Small Steps, Big Change | 1 Percent Better is Enough


Progress doesn’t always look the way we expect it to. Sometimes it’s 20 minutes on an exercise bike instead of 30. And, sometimes it’s eating dinner at the table instead of the couch. Laura and Keith explore how small, intentional shifts in our daily habits compound into real, lasting change.

The episode draws from James Clear’s Atomic Habits and the concept of the aggregation of marginal gains, made famous by British cycling coach Dave Brailsford. The idea is simple: get 1% better at the things that matter most, and over 365 days, you become 37 times better than when you started. It sounds small. It is small. That’s the point.

Showing Up When It’s Hard

Laura opens the episode with a recurring dream. She’s navigating impossible stairs, carrying too many bags, always late, never quite finding privacy. It doesn’t take long to connect the dots. She’s been working through a serious hip injury, and the vulnerability of being seen limping, moving slower, needing a cane on hard days, has been weighing on her more than she first admitted.

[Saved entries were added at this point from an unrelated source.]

-- pv_equiv track=rewrite | github.com/DOMIAXEGDE/infinity | astronaut.py | max_primary_length
-- ===== SOURCE A (Python) =====
-- def max_primary_length(h: int, s: int, p: int) -> int:
--     if h < 2 or s < 1 or p < 2:
--         raise ValueError("Require h >= 2, s >= 1, p >= 2.")
--     target = pow(h, s)
--     lo, hi = 1, 1
--     while pow(p, hi) < target:
--         hi *= 2
--     while lo < hi:
--         mid = (lo + hi) // 2
--         if pow(p, mid) >= target:
--             hi = mid
--         else:
--             lo = mid + 1
--     return lo
-- ===== SOURCE B (Python) =====
-- def max_primary_length(h: int, s: int, p: int) -> int:
--     if h < 2 or s < 1 or p < 2:
--         raise ValueError("Require h >= 2, s >= 1, p >= 2.")
--     target = pow(h, s)
--
--     # solve(pw, e) with pw == p**e: greedy binary decomposition of the largest
--     # exponent m with p**m < target, using bits of weight <= e; returns (m, p**m).
--     def solve(pw, e):
--         if pw < target:
--             m, acc = solve(pw * pw, e * 2)
--             if acc * pw < target:
--                 return (m + e, acc * pw)
--             return (m, acc)
--         return (0, 1)
--
--     m, _ = solve(p, 1)
--     return m + 1
-- ===== Notes on version B (the rewrite author's own statement) =====
-- stated objective: alternative
-- what changed: Replaces A's exponential-doubling upper bound plus lo/hi binary search with a recursive repeated-squaring greedy: solve(pw,e) squares up past the target and assembles the largest exponent with p**m < target bit by bit on the way back, returning m+1; no midpoint binary search and no pow() calls in a loop.
import Mathlib
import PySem

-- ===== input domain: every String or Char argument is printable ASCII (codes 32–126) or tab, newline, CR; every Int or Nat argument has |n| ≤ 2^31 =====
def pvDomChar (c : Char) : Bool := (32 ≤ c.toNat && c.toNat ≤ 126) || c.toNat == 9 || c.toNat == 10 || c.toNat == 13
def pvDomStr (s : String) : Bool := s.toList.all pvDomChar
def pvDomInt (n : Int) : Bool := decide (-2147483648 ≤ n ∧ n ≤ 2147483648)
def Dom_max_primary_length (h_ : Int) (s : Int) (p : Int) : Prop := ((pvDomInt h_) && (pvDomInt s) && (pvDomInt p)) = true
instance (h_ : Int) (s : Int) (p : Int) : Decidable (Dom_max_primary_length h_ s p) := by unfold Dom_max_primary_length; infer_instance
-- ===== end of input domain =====

-- B replaces A's doubling + binary search by a recursive repeated-squaring greedy that assembles the answer bit by bit (alternative algorithm, same results).


-- n + 1 ≤ 2^n, used only for the termination measures of the loops below
theorem pvTwoPowGrow (n : Nat) : n + 1 ≤ 2 ^ n := Nat.succ_le_of_lt (Nat.lt_two_pow_self)

theorem pvPowGrow {p : Int} (hp : 2 ≤ p) (n : Nat) : (n : Int) + 1 ≤ p ^ n := by
  calc ((n : Int) + 1) ≤ (2 : Int) ^ n := by exact_mod_cast pvTwoPowGrow n
    _ ≤ p ^ n := pow_le_pow_left₀ (by norm_num) hp n

-- ===== PORT A =====
-- 'while pow(p, hi) < target: hi *= 2'; the '2 ≤ p ∧ 1 ≤ hi' conjuncts only make the
-- recursion total (they hold on every call reached from A's guarded entry).
def pvADouble (p target hi : Int) : Int :=
  if p ^ hi.toNat < target ∧ 2 ≤ p ∧ 1 ≤ hi then pvADouble p target (hi * 2) else hi
termination_by (target.toNat + 1) - hi.toNat
decreasing_by
  rename_i h
  obtain ⟨hlt, hp, hhi⟩ := h
  have h1 : (hi : Int) + 1 ≤ p ^ hi.toNat := by
    have := pvPowGrow hp hi.toNat
    omega
  omega

-- the binary-search loop 'while lo < hi: …'
def pvABin (p target lo hi : Int) : Int :=
  if lo < hi then
    if p ^ (PySem.Int.floordiv (lo + hi) 2).toNat ≥ target then
      pvABin p target lo (PySem.Int.floordiv (lo + hi) 2)
    else pvABin p target (PySem.Int.floordiv (lo + hi) 2 + 1) hi
  else lo
termination_by (hi - lo).toNat
decreasing_by
  · rename_i hlt _
    have := PySem.Int.floordiv_two_mid_bounds (le_of_lt hlt)
    have hmlt : PySem.Int.floordiv (lo + hi) 2 < hi := by
      have := PySem.Int.floordiv_lt_iff_lt_mul (a := lo + hi) (b := 2) (q := hi) (by omega)
      omega
    omega
  · rename_i hlt _
    have := PySem.Int.floordiv_two_mid_bounds (le_of_lt hlt)
    omega

def max_primary_length (h_ : Int) (s : Int) (p : Int) : Int :=
  if h_ < 2 ∨ s < 1 ∨ p < 2 then 0  -- Python raises ValueError here; excluded by Pre_
  else
    let target := h_ ^ s.toNat
    let hi := pvADouble p target 1
    pvABin p target 1 hi

-- ===== PORT B =====
-- solve(pw, e) with pw == p**e; the '2 ≤ pw' conjunct only makes the recursion
-- total (it holds on every call reached from B's guarded entry).
def pvBSolve (p target pw e : Int) : Int × Int :=
  if pw < target ∧ 2 ≤ pw then
    let r := pvBSolve p target (pw * pw) (e * 2)
    if r.2 * pw < target then (r.1 + e, r.2 * pw) else r
  else (0, 1)
termination_by (target.toNat + 1) - pw.toNat
decreasing_by
  rename_i h
  obtain ⟨hlt, hpw⟩ := h
  have : pw + 1 ≤ pw * pw := by nlinarith
  omega

def max_primary_length_alt (h_ : Int) (s : Int) (p : Int) : Int :=
  if h_ < 2 ∨ s < 1 ∨ p < 2 then 0  -- Python raises ValueError here; excluded by Pre_
  else
    let target := h_ ^ s.toNat
    (pvBSolve p target p 1).1 + 1

-- ===== PRECONDITION & SPEC =====
-- Pre_ excludes exactly the inputs on which A raises ValueError.
def Pre_max_primary_length (h_ : Int) (s : Int) (p : Int) : Prop := 2 ≤ h_ ∧ 1 ≤ s ∧ 2 ≤ p
instance (h_ : Int) (s : Int) (p : Int) : Decidable (Pre_max_primary_length h_ s p) := by unfold Pre_max_primary_length; infer_instance
def pvWitness_max_primary_length : Int × Int × Int := (3, 2, 2)

def Spec_max_primary_length (h_ : Int) (s : Int) (p : Int) (out : Int) : Prop := out = max_primary_length_alt h_ s p
instance (h_ : Int) (s : Int) (p : Int) (out : Int) : Decidable (Spec_max_primary_length h_ s p out) := by unfold Spec_max_primary_length; infer_instance

-- ===== CLAIM (what is proved, stated in full; the proofs are below) =====
def Claim_equal_max_primary_length : Prop := ∀ (h_ : Int) (s : Int) (p : Int), Dom_max_primary_length h_ s p → Pre_max_primary_length h_ s p → Spec_max_primary_length h_ s p (max_primary_length h_ s p)

-- ===== LEMMAS AND PROOFS =====

-- P monotone: p^· is nondecreasing for 2 ≤ p
theorem pvPowMono {p : Int} (hp : 2 ≤ p) {a b : Nat} (hab : a ≤ b) : p ^ a ≤ p ^ b :=
  pow_le_pow_right₀ (by omega) hab

-- existence of an exponent reaching the target
theorem pvExists {p target : Int} (hp : 2 ≤ p) : ∃ n : Nat, target ≤ p ^ n := by
  refine ⟨target.toNat, ?_⟩
  have := pvPowGrow hp target.toNat
  omega

-- the doubling loop returns hi with 1 ≤ hi and target ≤ p^hi
theorem pvADouble_spec {p target : Int} (hp : 2 ≤ p) :
    ∀ hi : Int, 1 ≤ hi → 1 ≤ pvADouble p target hi ∧ target ≤ p ^ (pvADouble p target hi).toNat := by
  intro hi hhi
  induction hi using pvADouble.induct p target with
  | case1 hi hcond ih =>
      rw [pvADouble, if_pos hcond]
      exact ih (by omega)
  | case2 hi hcond =>
      rw [pvADouble, if_neg hcond]
      refine ⟨hhi, ?_⟩
      by_contra hc
      exact hcond ⟨by omega, hp, hhi⟩

-- binary search returns the least n with target ≤ p^n (as an Int), given the invariant
theorem pvABin_find {p target : Int} (hp : 2 ≤ p) {hex : ∃ n : Nat, target ≤ p ^ n} :
    ∀ lo hi : Int, 1 ≤ lo → lo ≤ hi → target ≤ p ^ hi.toNat →
      (∀ n : Nat, n < lo.toNat → ¬ target ≤ p ^ n) →
      pvABin p target lo hi = (Nat.find hex : Int) := by
  intro lo hi
  induction lo, hi using pvABin.induct p target with
  | case1 lo hi hlt hge ih =>
      intro hlo hle hhi hbelow
      rw [pvABin, if_pos hlt, if_pos hge]
      have hb := PySem.Int.floordiv_two_mid_bounds (le_of_lt hlt)
      exact ih hlo (by omega) (by simpa using hge) hbelow
  | case2 lo hi hlt hge ih =>
      intro hlo hle hhi hbelow
      rw [pvABin, if_pos hlt, if_neg hge]
      have hb := PySem.Int.floordiv_two_mid_bounds (le_of_lt hlt)
      have hmlt : PySem.Int.floordiv (lo + hi) 2 < hi := by
        have := PySem.Int.floordiv_lt_iff_lt_mul (a := lo + hi) (b := 2) (q := hi) (by omega)
        omega
      refine ih (by omega) (by omega) hhi ?_
      intro n hn hcon
      have hnm : n ≤ (PySem.Int.floordiv (lo + hi) 2).toNat := by omega
      exact hge (by simpa using le_trans hcon (pvPowMono hp hnm))
  | case3 lo hi hlt =>
      intro hlo hle hhi hbelow
      rw [pvABin, if_neg hlt]
      have hloeq : lo = hi := by omega
      subst hloeq
      have h1 : Nat.find hex ≤ lo.toNat := Nat.find_le hhi
      have h2 : lo.toNat ≤ Nat.find hex := by
        by_contra hc
        exact hbelow _ (by omega) (Nat.find_spec hex)
      omega

-- solve returns (m, p^m) with p^m < target ≤ p^(m + 2^k), given pw = p^(2^k), e = 2^k
theorem pvBSolve_spec {p target : Int} (hp : 2 ≤ p) (ht : 2 ≤ target) :
    ∀ pw e : Int, ∀ k : Nat, pw = p ^ (2 ^ k) → e = ((2 ^ k : Nat) : Int) →
      ∃ m : Nat, pvBSolve p target pw e = ((m : Int), p ^ m) ∧
        p ^ m < target ∧ target ≤ p ^ (m + 2 ^ k) := by
  intro pw e
  induction pw, e using pvBSolve.induct p target with
  | case1 pw e hcond r hinner ih =>
      intro k hpw he
      have hrdef : r = pvBSolve p target (pw * pw) (e * 2) := rfl
      rw [hrdef] at hinner
      rw [pvBSolve, if_pos hcond]
      have hpw2 : pw * pw = p ^ (2 ^ (k + 1)) := by
        rw [hpw, ← pow_add]; congr 1; omega
      have he2 : e * 2 = ((2 ^ (k + 1) : Nat) : Int) := by
        rw [he]; push_cast; ring
      obtain ⟨m, hr, hlt, hub⟩ := ih (k + 1) hpw2 he2
      rw [hr] at hinner ⊢
      simp only [if_pos hinner]
      refine ⟨m + 2 ^ k, ?_, ?_, ?_⟩
      · rw [hpw, ← pow_add, he]; push_cast; ring_nf
      · rw [pow_add, ← hpw]; exact hinner
      · have hmm : m + 2 ^ k + 2 ^ k = m + 2 ^ (k + 1) := by omega
        rw [hmm]; exact hub
  | case2 pw e hcond r hinner ih =>
      intro k hpw he
      have hrdef : r = pvBSolve p target (pw * pw) (e * 2) := rfl
      rw [hrdef] at hinner
      rw [pvBSolve, if_pos hcond]
      have hpw2 : pw * pw = p ^ (2 ^ (k + 1)) := by
        rw [hpw, ← pow_add]; congr 1; omega
      have he2 : e * 2 = ((2 ^ (k + 1) : Nat) : Int) := by
        rw [he]; push_cast; ring
      obtain ⟨m, hr, hlt, hub⟩ := ih (k + 1) hpw2 he2
      rw [hr] at hinner ⊢
      simp only [if_neg hinner]
      refine ⟨m, rfl, hlt, ?_⟩
      rw [pow_add, ← hpw]
      simp only [not_lt] at hinner
      exact hinner
  | case3 pw e hcond =>
      intro k hpw he
      rw [pvBSolve, if_neg hcond]
      have hpwge : 2 ≤ pw := by
        rw [hpw]
        calc (2 : Int) ≤ p := hp
          _ = p ^ 1 := (pow_one p).symm
          _ ≤ p ^ (2 ^ k) := pvPowMono hp (Nat.one_le_two_pow)
      have htle : target ≤ pw := by
        by_contra hc
        exact hcond ⟨by omega, hpwge⟩
      exact ⟨0, by norm_num, by simpa using ht, by simpa [← hpw] using htle⟩

-- ===== VERDICT (by name: the statement is the Claim_ definition above) =====
theorem max_primary_length_spec : Claim_equal_max_primary_length := by
  intro h_ s p _ hpre
  obtain ⟨hh, hs, hp⟩ := hpre
  unfold Spec_max_primary_length max_primary_length max_primary_length_alt
  rw [if_neg (by omega), if_neg (by omega)]
  have hex : ∃ n : Nat, h_ ^ s.toNat ≤ p ^ n := pvExists hp
  have htgt : 2 ≤ h_ ^ s.toNat := by
    have h1 : (2 : Int) ^ s.toNat ≤ h_ ^ s.toNat := pow_le_pow_left₀ (by norm_num) hh _
    have h2 : (2 : Int) = 2 ^ 1 := by norm_num
    have h3 : (2 : Int) ^ 1 ≤ 2 ^ s.toNat := pvPowMono (by norm_num) (by omega)
    omega
  obtain ⟨hhi1, hhige⟩ := pvADouble_spec hp (target := h_ ^ s.toNat) 1 le_rfl
  rw [pvABin_find hp (hex := hex) 1 _ le_rfl hhi1 hhige
      (by intro n hn hcon
          have hn0 : n = 0 := by omega
          subst hn0; simp at hcon; omega)]
  obtain ⟨m, hr, hlt, hub⟩ :=
    pvBSolve_spec hp htgt p 1 0 (by norm_num) (by norm_num)
  simp only [hr]
  have h1 : Nat.find hex ≤ m + 1 := Nat.find_le (by simpa using hub)
  have h2 : m < Nat.find hex := by
    by_contra hc
    have hfm : Nat.find hex ≤ m := by omega
    have := le_trans (Nat.find_spec hex) (pvPowMono hp hfm)
    omega
  have : Nat.find hex = m + 1 := by omega
  rw [this]
  push_cast
  ring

Rather than spiraling, Laura is experimenting. She started an exercise bike routine, continued weightlifting focused on her upper body, listening to her body instead of fighting it, and redesigning her evenings. Laura is moving away from a passive habit of eating on the couch and drifting into hours of Netflix, toward intentional rest: puzzles, Masterclass lessons, reading, even learning about AI. The simple act of eating at the table instead of her usual “eating spot” unlocked a whole new evening routine.

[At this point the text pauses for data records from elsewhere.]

-- pv_equiv track=rewrite | github.com/BehroozMoniri/Python_GUI_Projects | Maths/squareSpiral.py | d1
-- ===== SOURCE A (Python) =====
-- def d1(x=5):
--     sum1= 1
--     d1 = set()
--     d1.add(1)
--     for i in range(1, x):
--         sum1 += 4*i
--         d1.add(sum1)
--         sum1 += 4*i
--         d1.add(sum1)
--     return d1
-- ===== SOURCE B (Python) =====
-- def d1(x=5):
--     # closed forms for the two diagonal values of ring i: 4*i*i+1 and (2*i+1)**2
--     return {1, *(v for i in range(1, x) for v in (4 * i * i + 1, (2 * i + 1) ** 2))}
-- ===== Notes on version B (the rewrite author's own statement) =====
-- stated objective: simpler
-- what changed: Replaces the sequential accumulator loop (sum1 repeatedly incremented by 4*i) with a single set comprehension over closed-form formulas 4*i*i+1 and (2*i+1)**2 per ring.
import Mathlib
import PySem

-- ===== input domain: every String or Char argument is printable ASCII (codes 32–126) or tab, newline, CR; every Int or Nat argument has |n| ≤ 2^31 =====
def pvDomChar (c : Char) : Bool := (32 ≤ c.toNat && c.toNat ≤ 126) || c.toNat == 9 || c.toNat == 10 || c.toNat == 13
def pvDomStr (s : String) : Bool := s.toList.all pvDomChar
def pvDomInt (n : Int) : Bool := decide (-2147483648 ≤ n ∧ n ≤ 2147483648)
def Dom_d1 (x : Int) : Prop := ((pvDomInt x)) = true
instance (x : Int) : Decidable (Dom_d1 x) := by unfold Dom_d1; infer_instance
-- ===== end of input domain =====

-- B replaces A's running-sum accumulator loop by one set comprehension of the two
-- closed-form ring values 4*i*i+1 and (2*i+1)**2 (objective: simpler).


-- ===== PORT A =====
-- sum1 = 1; d1 = set(); d1.add(1); for i in range(1,x): sum1 += 4*i; d1.add(sum1); sum1 += 4*i; d1.add(sum1)
def d1 (x : Int) : List Int :=
  let st := (PySem.List.pyRange 1 x 1).foldl
    (fun (st : Int × PySem.Set Int) i =>
      let s1 := st.1 + 4 * i
      let d := PySem.Set.add st.2 s1
      let s2 := s1 + 4 * i
      (s2, PySem.Set.add d s2))
    (1, PySem.Set.add PySem.Set.empty 1)
  st.2

-- ===== PORT B =====
-- return {1, *(v for i in range(1, x) for v in (4*i*i + 1, (2*i + 1)**2))}
def d1_alt (x : Int) : List Int :=
  PySem.Set.ofList (1 :: (PySem.List.pyRange 1 x 1).flatMap
    (fun i => [4 * i * i + 1, (2 * i + 1) ^ 2]))

-- ===== PRECONDITION & SPEC =====
def Spec_d1 (x : Int) (out : List Int) : Prop := out = d1_alt x
instance (x : Int) (out : List Int) : Decidable (Spec_d1 x out) := by unfold Spec_d1; infer_instance

-- ===== CLAIM (what is proved, stated in full; the proofs are below) =====
def Claim_equal_d1 : Prop := ∀ (x : Int), Dom_d1 x → Spec_d1 x (d1 x)

-- ===== LEMMAS AND PROOFS =====

-- the common spine: the diagonal values in A's insertion order for bound 1 + n
def spL : Nat → List Int
  | 0 => [1]
  | n + 1 => spL n ++ [4 * ((n : Int) + 1) ^ 2 + 1, (2 * ((n : Int) + 1) + 1) ^ 2]

lemma spL_bound (n : Nat) : ∀ y ∈ spL n, y ≤ (2 * (n : Int) + 1) ^ 2 := by
  induction n with
  | zero => intro y hy; simp [spL] at hy; subst hy; norm_num
  | succ n ih =>
    intro y hy
    simp only [spL, List.mem_append, List.mem_cons, List.not_mem_nil, or_false] at hy
    have hn : (0:Int) ≤ (n : Int) := Int.natCast_nonneg n
    rcases hy with h | h | h
    · have := ih y h; push_cast; nlinarith
    · subst h; push_cast; nlinarith
    · subst h; push_cast; nlinarith

lemma spL_nodup (n : Nat) : (spL n).Nodup := by
  induction n with
  | zero => simp [spL]
  | succ n ih =>
    have hb := spL_bound n
    have hn : (0:Int) ≤ (n : Int) := Int.natCast_nonneg n
    rw [spL, List.nodup_append]
    refine ⟨ih, ?_, ?_⟩
    · rw [List.nodup_cons]
      refine ⟨fun h => ?_, by simp⟩
      rw [List.mem_singleton] at h
      nlinarith
    · intro y hy z hz
      have hby := hb _ hy
      rcases List.mem_cons.mp hz with h | h
      · subst h; intro he; rw [he] at hby; nlinarith
      · rw [List.mem_singleton] at h; subst h; intro he; rw [he] at hby; nlinarith

lemma add_not_mem {s : PySem.Set Int} {a : Int} (h : a ∉ s) :
    PySem.Set.add s a = s ++ [a] := by
  simp [PySem.Set.add, PySem.Set.contains]
  intro hc
  exact absurd hc h

-- A's fold over range(1, 1+n) produces ((2n+1)^2, spL n)
lemma d1_fold (n : Nat) :
    (PySem.List.pyRange 1 (1 + (n : Int)) 1).foldl
      (fun (st : Int × PySem.Set Int) i =>
        let s1 := st.1 + 4 * i
        let d := PySem.Set.add st.2 s1
        let s2 := s1 + 4 * i
        (s2, PySem.Set.add d s2))
      (1, PySem.Set.add PySem.Set.empty 1)
    = ((2 * (n : Int) + 1) ^ 2, spL n) := by
  induction n with
  | zero =>
    rw [show (1 + ((0:Nat) : Int)) = 1 by norm_num, PySem.List.pyRange_one_eq_nil le_rfl]
    simp [PySem.Set.add, PySem.Set.empty, PySem.Set.contains, spL]
  | succ n ih =>
    have hn : (0:Int) ≤ (n : Int) := Int.natCast_nonneg n
    have hsplit : PySem.List.pyRange 1 (1 + ((n + 1 : Nat) : Int)) 1
        = PySem.List.pyRange 1 (1 + (n : Int)) 1 ++ [1 + (n : Int)] := by
      have h1 : (1 : Int) ≤ 1 + (n : Int) := by omega
      have := PySem.List.pyRange_one_succ_right (a := 1) (b := 1 + (n : Int)) h1
      rw [show (1 + ((n + 1 : Nat) : Int)) = 1 + (n : Int) + 1 by push_cast; ring]
      exact this
    have hb := spL_bound n
    have ha : (2 * (n : Int) + 1) ^ 2 + 4 * (1 + (n : Int)) ∉ spL n := by
      intro h; have := hb _ h; nlinarith
    have ha' : (2 * (n : Int) + 1) ^ 2 + 4 * (1 + (n : Int)) + 4 * (1 + (n : Int))
        ∉ spL n ++ [(2 * (n : Int) + 1) ^ 2 + 4 * (1 + (n : Int))] := by
      simp only [List.mem_append, List.mem_singleton]
      rintro (h | h)
      · have := hb _ h; nlinarith
      · nlinarith
    rw [hsplit, List.foldl_append, ih]
    simp only [List.foldl_cons, List.foldl_nil]
    rw [add_not_mem ha, add_not_mem ha']
    have e1 : (2 * (n : Int) + 1) ^ 2 + 4 * (1 + (n : Int))
        = 4 * ((n : Int) + 1) ^ 2 + 1 := by ring
    have e2 : (2 * (n : Int) + 1) ^ 2 + 4 * (1 + (n : Int)) + 4 * (1 + (n : Int))
        = (2 * ((n : Int) + 1) + 1) ^ 2 := by ring
    rw [e2, e1, spL]
    refine Prod.ext ?_ ?_
    · show (2 * ((n : Int) + 1) + 1) ^ 2 = (2 * ((n + 1 : Nat) : Int) + 1) ^ 2
      push_cast; ring
    · show spL n ++ [4 * ((n : Int) + 1) ^ 2 + 1] ++ [(2 * ((n : Int) + 1) + 1) ^ 2]
        = spL n ++ [4 * ((n : Int) + 1) ^ 2 + 1, (2 * ((n : Int) + 1) + 1) ^ 2]
      simp

-- B's flatMap over range(1, 1+n), with 1 in front, is also spL n
lemma d1_flat (n : Nat) :
    1 :: (PySem.List.pyRange 1 (1 + (n : Int)) 1).flatMap
      (fun i => [4 * i * i + 1, (2 * i + 1) ^ 2]) = spL n := by
  induction n with
  | zero =>
    rw [show (1 + ((0:Nat) : Int)) = 1 by norm_num, PySem.List.pyRange_one_eq_nil le_rfl]
    simp [spL]
  | succ n ih =>
    have hn : (0:Int) ≤ (n : Int) := Int.natCast_nonneg n
    have hsplit : PySem.List.pyRange 1 (1 + ((n + 1 : Nat) : Int)) 1
        = PySem.List.pyRange 1 (1 + (n : Int)) 1 ++ [1 + (n : Int)] := by
      have h1 : (1 : Int) ≤ 1 + (n : Int) := by omega
      have := PySem.List.pyRange_one_succ_right (a := 1) (b := 1 + (n : Int)) h1
      rw [show (1 + ((n + 1 : Nat) : Int)) = 1 + (n : Int) + 1 by push_cast; ring]
      exact this
    rw [hsplit, List.flatMap_append, ← List.cons_append, ih]
    simp only [List.flatMap_cons, List.flatMap_nil, List.append_nil, spL]
    have e1 : 4 * (1 + (n : Int)) * (1 + (n : Int)) + 1 = 4 * ((n : Int) + 1) ^ 2 + 1 := by
      ring
    have e2 : (2 * (1 + (n : Int)) + 1) ^ 2 = (2 * ((n : Int) + 1) + 1) ^ 2 := by ring
    rw [e1, e2]

lemma d1_alt_eq (n : Nat) : d1_alt (1 + (n : Int)) = spL n := by
  have hflat := d1_flat n
  unfold d1_alt
  rw [hflat]
  exact PySem.Set.ofList_eq_self_of_nodup _ (spL_nodup n)

-- ===== VERDICT (by name: the statement is the Claim_ definition above) =====
theorem d1_spec : Claim_equal_d1 := by
  intro x _
  unfold Spec_d1
  by_cases hx : x ≤ 1
  · unfold d1 d1_alt
    rw [PySem.List.pyRange_one_eq_nil hx]
    simp [PySem.Set.add, PySem.Set.empty, PySem.Set.contains, PySem.Set.ofList]
  · obtain ⟨n, hn⟩ : ∃ n : Nat, x = 1 + (n : Int) := ⟨(x - 1).toNat, by omega⟩
    subst hn
    rw [d1_alt_eq n]
    unfold d1
    rw [d1_fold n]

Identity, Environment, and Doing the Thing

Keith brings the framework to the conversation — but also the honesty. Reflecting on James Clear’s reminder that “good habits make time your ally, bad habits make time your enemy,” Keith uses it to challenge himself to be patient with small progress. He nearly chose pizza the night before recording. He chose taco salad instead, and he’s down nearly 5 pounds. The result is not from a dramatic overhaul, but from one small food swap, repeated.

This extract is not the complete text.